Существуют ли черты такого поэтического театра?.. 8 страница



Мне просто неловко и помыслить, что несовершенство нашей театральной техники могло подвигнуть вас на солидный теоретический труд. Техника сцены — важная проблема. Весьма своевременно поставить ее перед Министерством культуры, и главным образом перед Гипротеатром, отставшим от современных требований минимум на полвека…

Но проблемы реализма, формализма, условности куда шире частного вопроса о том, с помощью какого рода эффектов можно изобразить на сцене движение поезда или даже извержение вулкана. Вы, наверное, все-таки заботитесь {91} о чем-то более важном, чем театральная техника. Вы, очевидно, ратуете за пересмотр выразительных средств, за замену старого, заржавевшего оружия более совершенным.
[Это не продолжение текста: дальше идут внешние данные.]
theorem epLab1 : ("حلقات {} الموسم " ++ PySem.Int.toStr ((PySem.Int.ofChars? (['1'] : List Char)).getD 0)) = ("حلقات {} الموسم " ++ PySem.Int.toStr 1) := by decide
theorem epDig1 : ∀ c ∈ (['1'] : List Char), epIsDigit c = true := by simp [epIsDigit]
theorem epNe1 : (['1'] : List Char) ≠ [] := by decide
theorem epMem1 : String.ofList (['1'] : List Char) ∈ (["1","2","3","4","5","6","7","8","9","10"] : List String) := by decide
theorem epKL_p1 : PySem.Str.lower (" (season " ++ PySem.Int.toStr 1 ++ ") episodes") = " (season 1) episodes" := by decide
theorem epLenB_p1 : (-(19 + (((['1'] : List Char).length : Nat) : Int))) = (-(20:Int)) := by decide
theorem epLenA_p1 : (-(PySem.Str.len (" (season " ++ PySem.Int.toStr 1 ++ ") episodes"))) = (-(20:Int)) := by decide
theorem epKL_n1 : PySem.Str.lower (" season " ++ PySem.Int.toStr 1 ++ " episodes") = " season 1 episodes" := by decide
theorem epLenB_n1 : (-(17 + (((['1'] : List Char).length : Nat) : Int))) = (-(18:Int)) := by decide
theorem epLenA_n1 : (-(PySem.Str.len (" season " ++ PySem.Int.toStr 1 ++ " episodes"))) = (-(18:Int)) := by decide
theorem epLab2 : ("حلقات {} الموسم " ++ PySem.Int.toStr ((PySem.Int.ofChars? (['2'] : List Char)).getD 0)) = ("حلقات {} الموسم " ++ PySem.Int.toStr 2) := by decide
theorem epDig2 : ∀ c ∈ (['2'] : List Char), epIsDigit c = true := by simp [epIsDigit]
theorem epNe2 : (['2'] : List Char) ≠ [] := by decide
theorem epMem2 : String.ofList (['2'] : List Char) ∈ (["1","2","3","4","5","6","7","8","9","10"] : List String) := by decide
theorem epKL_p2 : PySem.Str.lower (" (season " ++ PySem.Int.toStr 2 ++ ") episodes") = " (season 2) episodes" := by decide
theorem epLenB_p2 : (-(19 + (((['2'] : List Char).length : Nat) : Int))) = (-(20:Int)) := by decide
theorem epLenA_p2 : (-(PySem.Str.len (" (season " ++ PySem.Int.toStr 2 ++ ") episodes"))) = (-(20:Int)) := by decide
theorem epKL_n2 : PySem.Str.lower (" season " ++ PySem.Int.toStr 2 ++ " episodes") = " season 2 episodes" := by decide
theorem epLenB_n2 : (-(17 + (((['2'] : List Char).length : Nat) : Int))) = (-(18:Int)) := by decide
theorem epLenA_n2 : (-(PySem.Str.len (" season " ++ PySem.Int.toStr 2 ++ " episodes"))) = (-(18:Int)) := by decide
theorem epLab3 : ("حلقات {} الموسم " ++ PySem.Int.toStr ((PySem.Int.ofChars? (['3'] : List Char)).getD 0)) = ("حلقات {} الموسم " ++ PySem.Int.toStr 3) := by decide
theorem epDig3 : ∀ c ∈ (['3'] : List Char), epIsDigit c = true := by simp [epIsDigit]
theorem epNe3 : (['3'] : List Char) ≠ [] := by decide
theorem epMem3 : String.ofList (['3'] : List Char) ∈ (["1","2","3","4","5","6","7","8","9","10"] : List String) := by decide
theorem epKL_p3 : PySem.Str.lower (" (season " ++ PySem.Int.toStr 3 ++ ") episodes") = " (season 3) episodes" := by decide
theorem epLenB_p3 : (-(19 + (((['3'] : List Char).length : Nat) : Int))) = (-(20:Int)) := by decide
theorem epLenA_p3 : (-(PySem.Str.len (" (season " ++ PySem.Int.toStr 3 ++ ") episodes"))) = (-(20:Int)) := by decide
theorem epKL_n3 : PySem.Str.lower (" season " ++ PySem.Int.toStr 3 ++ " episodes") = " season 3 episodes" := by decide
theorem epLenB_n3 : (-(17 + (((['3'] : List Char).length : Nat) : Int))) = (-(18:Int)) := by decide
theorem epLenA_n3 : (-(PySem.Str.len (" season " ++ PySem.Int.toStr 3 ++ " episodes"))) = (-(18:Int)) := by decide
theorem epLab4 : ("حلقات {} الموسم " ++ PySem.Int.toStr ((PySem.Int.ofChars? (['4'] : List Char)).getD 0)) = ("حلقات {} الموسم " ++ PySem.Int.toStr 4) := by decide
theorem epDig4 : ∀ c ∈ (['4'] : List Char), epIsDigit c = true := by simp [epIsDigit]
theorem epNe4 : (['4'] : List Char) ≠ [] := by decide
theorem epMem4 : String.ofList (['4'] : List Char) ∈ (["1","2","3","4","5","6","7","8","9","10"] : List String) := by decide
theorem epKL_p4 : PySem.Str.lower (" (season " ++ PySem.Int.toStr 4 ++ ") episodes") = " (season 4) episodes" := by decide
theorem epLenB_p4 : (-(19 + (((['4'] : List Char).length : Nat) : Int))) = (-(20:Int)) := by decide
theorem epLenA_p4 : (-(PySem.Str.len (" (season " ++ PySem.Int.toStr 4 ++ ") episodes"))) = (-(20:Int)) := by decide
theorem epKL_n4 : PySem.Str.lower (" season " ++ PySem.Int.toStr 4 ++ " episodes") = " season 4 episodes" := by decide
theorem epLenB_n4 : (-(17 + (((['4'] : List Char).length : Nat) : Int))) = (-(18:Int)) := by decide
theorem epLenA_n4 : (-(PySem.Str.len (" season " ++ PySem.Int.toStr 4 ++ " episodes"))) = (-(18:Int)) := by decide
theorem epLab5 : ("حلقات {} الموسم " ++ PySem.Int.toStr ((PySem.Int.ofChars? (['5'] : List Char)).getD 0)) = ("حلقات {} الموسم " ++ PySem.Int.toStr 5) := by decide
theorem epDig5 : ∀ c ∈ (['5'] : List Char), epIsDigit c = true := by simp [epIsDigit]
theorem epNe5 : (['5'] : List Char) ≠ [] := by decide
theorem epMem5 : String.ofList (['5'] : List Char) ∈ (["1","2","3","4","5","6","7","8","9","10"] : List String) := by decide
theorem epKL_p5 : PySem.Str.lower (" (season " ++ PySem.Int.toStr 5 ++ ") episodes") = " (season 5) episodes" := by decide
theorem epLenB_p5 : (-(19 + (((['5'] : List Char).length : Nat) : Int))) = (-(20:Int)) := by decide
theorem epLenA_p5 : (-(PySem.Str.len (" (season " ++ PySem.Int.toStr 5 ++ ") episodes"))) = (-(20:Int)) := by decide
theorem epKL_n5 : PySem.Str.lower (" season " ++ PySem.Int.toStr 5 ++ " episodes") = " season 5 episodes" := by decide
theorem epLenB_n5 : (-(17 + (((['5'] : List Char).length : Nat) : Int))) = (-(18:Int)) := by decide
theorem epLenA_n5 : (-(PySem.Str.len (" season " ++ PySem.Int.toStr 5 ++ " episodes"))) = (-(18:Int)) := by decide
theorem epLab6 : ("حلقات {} الموسم " ++ PySem.Int.toStr ((PySem.Int.ofChars? (['6'] : List Char)).getD 0)) = ("حلقات {} الموسم " ++ PySem.Int.toStr 6) := by decide
theorem epDig6 : ∀ c ∈ (['6'] : List Char), epIsDigit c = true := by simp [epIsDigit]
theorem epNe6 : (['6'] : List Char) ≠ [] := by decide
theorem epMem6 : String.ofList (['6'] : List Char) ∈ (["1","2","3","4","5","6","7","8","9","10"] : List String) := by decide
theorem epKL_p6 : PySem.Str.lower (" (season " ++ PySem.Int.toStr 6 ++ ") episodes") = " (season 6) episodes" := by decide
theorem epLenB_p6 : (-(19 + (((['6'] : List Char).length : Nat) : Int))) = (-(20:Int)) := by decide
theorem epLenA_p6 : (-(PySem.Str.len (" (season " ++ PySem.Int.toStr 6 ++ ") episodes"))) = (-(20:Int)) := by decide
theorem epKL_n6 : PySem.Str.lower (" season " ++ PySem.Int.toStr 6 ++ " episodes") = " season 6 episodes" := by decide
theorem epLenB_n6 : (-(17 + (((['6'] : List Char).length : Nat) : Int))) = (-(18:Int)) := by decide
theorem epLenA_n6 : (-(PySem.Str.len (" season " ++ PySem.Int.toStr 6 ++ " episodes"))) = (-(18:Int)) := by decide
theorem epLab7 : ("حلقات {} الموسم " ++ PySem.Int.toStr ((PySem.Int.ofChars? (['7'] : List Char)).getD 0)) = ("حلقات {} الموسم " ++ PySem.Int.toStr 7) := by decide
theorem epDig7 : ∀ c ∈ (['7'] : List Char), epIsDigit c = true := by simp [epIsDigit]
theorem epNe7 : (['7'] : List Char) ≠ [] := by decide
theorem epMem7 : String.ofList (['7'] : List Char) ∈ (["1","2","3","4","5","6","7","8","9","10"] : List String) := by decide
theorem epKL_p7 : PySem.Str.lower (" (season " ++ PySem.Int.toStr 7 ++ ") episodes") = " (season 7) episodes" := by decide
theorem epLenB_p7 : (-(19 + (((['7'] : List Char).length : Nat) : Int))) = (-(20:Int)) := by decide
theorem epLenA_p7 : (-(PySem.Str.len (" (season " ++ PySem.Int.toStr 7 ++ ") episodes"))) = (-(20:Int)) := by decide
theorem epKL_n7 : PySem.Str.lower (" season " ++ PySem.Int.toStr 7 ++ " episodes") = " season 7 episodes" := by decide
theorem epLenB_n7 : (-(17 + (((['7'] : List Char).length : Nat) : Int))) = (-(18:Int)) := by decide
theorem epLenA_n7 : (-(PySem.Str.len (" season " ++ PySem.Int.toStr 7 ++ " episodes"))) = (-(18:Int)) := by decide
theorem epLab8 : ("حلقات {} الموسم " ++ PySem.Int.toStr ((PySem.Int.ofChars? (['8'] : List Char)).getD 0)) = ("حلقات {} الموسم " ++ PySem.Int.toStr 8) := by decide
theorem epDig8 : ∀ c ∈ (['8'] : List Char), epIsDigit c = true := by simp [epIsDigit]
theorem epNe8 : (['8'] : List Char) ≠ [] := by decide
theorem epMem8 : String.ofList (['8'] : List Char) ∈ (["1","2","3","4","5","6","7","8","9","10"] : List String) := by decide
theorem epKL_p8 : PySem.Str.lower (" (season " ++ PySem.Int.toStr 8 ++ ") episodes") = " (season 8) episodes" := by decide
theorem epLenB_p8 : (-(19 + (((['8'] : List Char).length : Nat) : Int))) = (-(20:Int)) := by decide
theorem epLenA_p8 : (-(PySem.Str.len (" (season " ++ PySem.Int.toStr 8 ++ ") episodes"))) = (-(20:Int)) := by decide
theorem epKL_n8 : PySem.Str.lower (" season " ++ PySem.Int.toStr 8 ++ " episodes") = " season 8 episodes" := by decide
theorem epLenB_n8 : (-(17 + (((['8'] : List Char).length : Nat) : Int))) = (-(18:Int)) := by decide
theorem epLenA_n8 : (-(PySem.Str.len (" season " ++ PySem.Int.toStr 8 ++ " episodes"))) = (-(18:Int)) := by decide
theorem epLab9 : ("حلقات {} الموسم " ++ PySem.Int.toStr ((PySem.Int.ofChars? (['9'] : List Char)).getD 0)) = ("حلقات {} الموسم " ++ PySem.Int.toStr 9) := by decide
theorem epDig9 : ∀ c ∈ (['9'] : List Char), epIsDigit c = true := by simp [epIsDigit]
theorem epNe9 : (['9'] : List Char) ≠ [] := by decide
theorem epMem9 : String.ofList (['9'] : List Char) ∈ (["1","2","3","4","5","6","7","8","9","10"] : List String) := by decide
theorem epKL_p9 : PySem.Str.lower (" (season " ++ PySem.Int.toStr 9 ++ ") episodes") = " (season 9) episodes" := by decide
theorem epLenB_p9 : (-(19 + (((['9'] : List Char).length : Nat) : Int))) = (-(20:Int)) := by decide
theorem epLenA_p9 : (-(PySem.Str.len (" (season " ++ PySem.Int.toStr 9 ++ ") episodes"))) = (-(20:Int)) := by decide
theorem epKL_n9 : PySem.Str.lower (" season " ++ PySem.Int.toStr 9 ++ " episodes") = " season 9 episodes" := by decide
theorem epLenB_n9 : (-(17 + (((['9'] : List Char).length : Nat) : Int))) = (-(18:Int)) := by decide
theorem epLenA_n9 : (-(PySem.Str.len (" season " ++ PySem.Int.toStr 9 ++ " episodes"))) = (-(18:Int)) := by decide
theorem epLab10 : ("حلقات {} الموسم " ++ PySem.Int.toStr ((PySem.Int.ofChars? (['1','0'] : List Char)).getD 0)) = ("حلقات {} الموسم " ++ PySem.Int.toStr 10) := by decide
theorem epDig10 : ∀ c ∈ (['1','0'] : List Char), epIsDigit c = true := by simp [epIsDigit]
theorem epNe10 : (['1','0'] : List Char) ≠ [] := by decide
theorem epMem10 : String.ofList (['1','0'] : List Char) ∈ (["1","2","3","4","5","6","7","8","9","10"] : List String) := by decide
theorem epKL_p10 : PySem.Str.lower (" (season " ++ PySem.Int.toStr 10 ++ ") episodes") = " (season 10) episodes" := by decide
theorem epLenB_p10 : (-(19 + (((['1','0'] : List Char).length : Nat) : Int))) = (-(21:Int)) := by decide
theorem epLenA_p10 : (-(PySem.Str.len (" (season " ++ PySem.Int.toStr 10 ++ ") episodes"))) = (-(21:Int)) := by decide
theorem epKL_n10 : PySem.Str.lower (" season " ++ PySem.Int.toStr 10 ++ " episodes") = " season 10 episodes" := by decide
theorem epLenB_n10 : (-(17 + (((['1','0'] : List Char).length : Nat) : Int))) = (-(19:Int)) := by decide
theorem epLenA_n10 : (-(PySem.Str.len (" season " ++ PySem.Int.toStr 10 ++ " episodes"))) = (-(19:Int)) := by decide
Таким оружием вы считаете условность.

Вы призываете придумывать, изобретать, находить в прошлых театральных культурах новые и новые виды и формы условностей. Но разве можно что-либо придумать «вообще»? Открыть «вообще»? Изобрести «вообще»?

Вы призываете изобретать новые условные изображения поезда «вообще», манифестации — «вообще», быстрой смены мест действия — «вообще». Нигде в своей статье вы словом не упоминаете о какой-либо связи этих изобретенных условностей с определенной пьесой, требующей только этих выразительных средств, именно этих условных приемов. Вашему условному поезду все равно, по какой территории он проходит. Ваше условное изображение пожара или наводнения безразлично к эпохе, веку, стилю пьесы. Вашей условности нет никакого дела до той конкретной пьесы, в которой тонут или горят, до того конкретного автора, которому понадобилось утопить или сжечь своего героя.

Мне приходится напоминать хрестоматийную истину, но это, действительно, так, что центральной фигурой театра всегда был и будет человек в его сложных связях с социальной средой, с его сложной гаммой мыслей и чувств. Борьба, столкновение людей, отстаивающих разные позиции в жизни, стремление людей изменить лицо мира или сохранить его, воздействовать на природу и людей — вот цель театра. Пожар или буря, потоп или кораблекрушение важны, поскольку они помогают выяснить позиции людей, «проявить» их скрытые стремления или свойства.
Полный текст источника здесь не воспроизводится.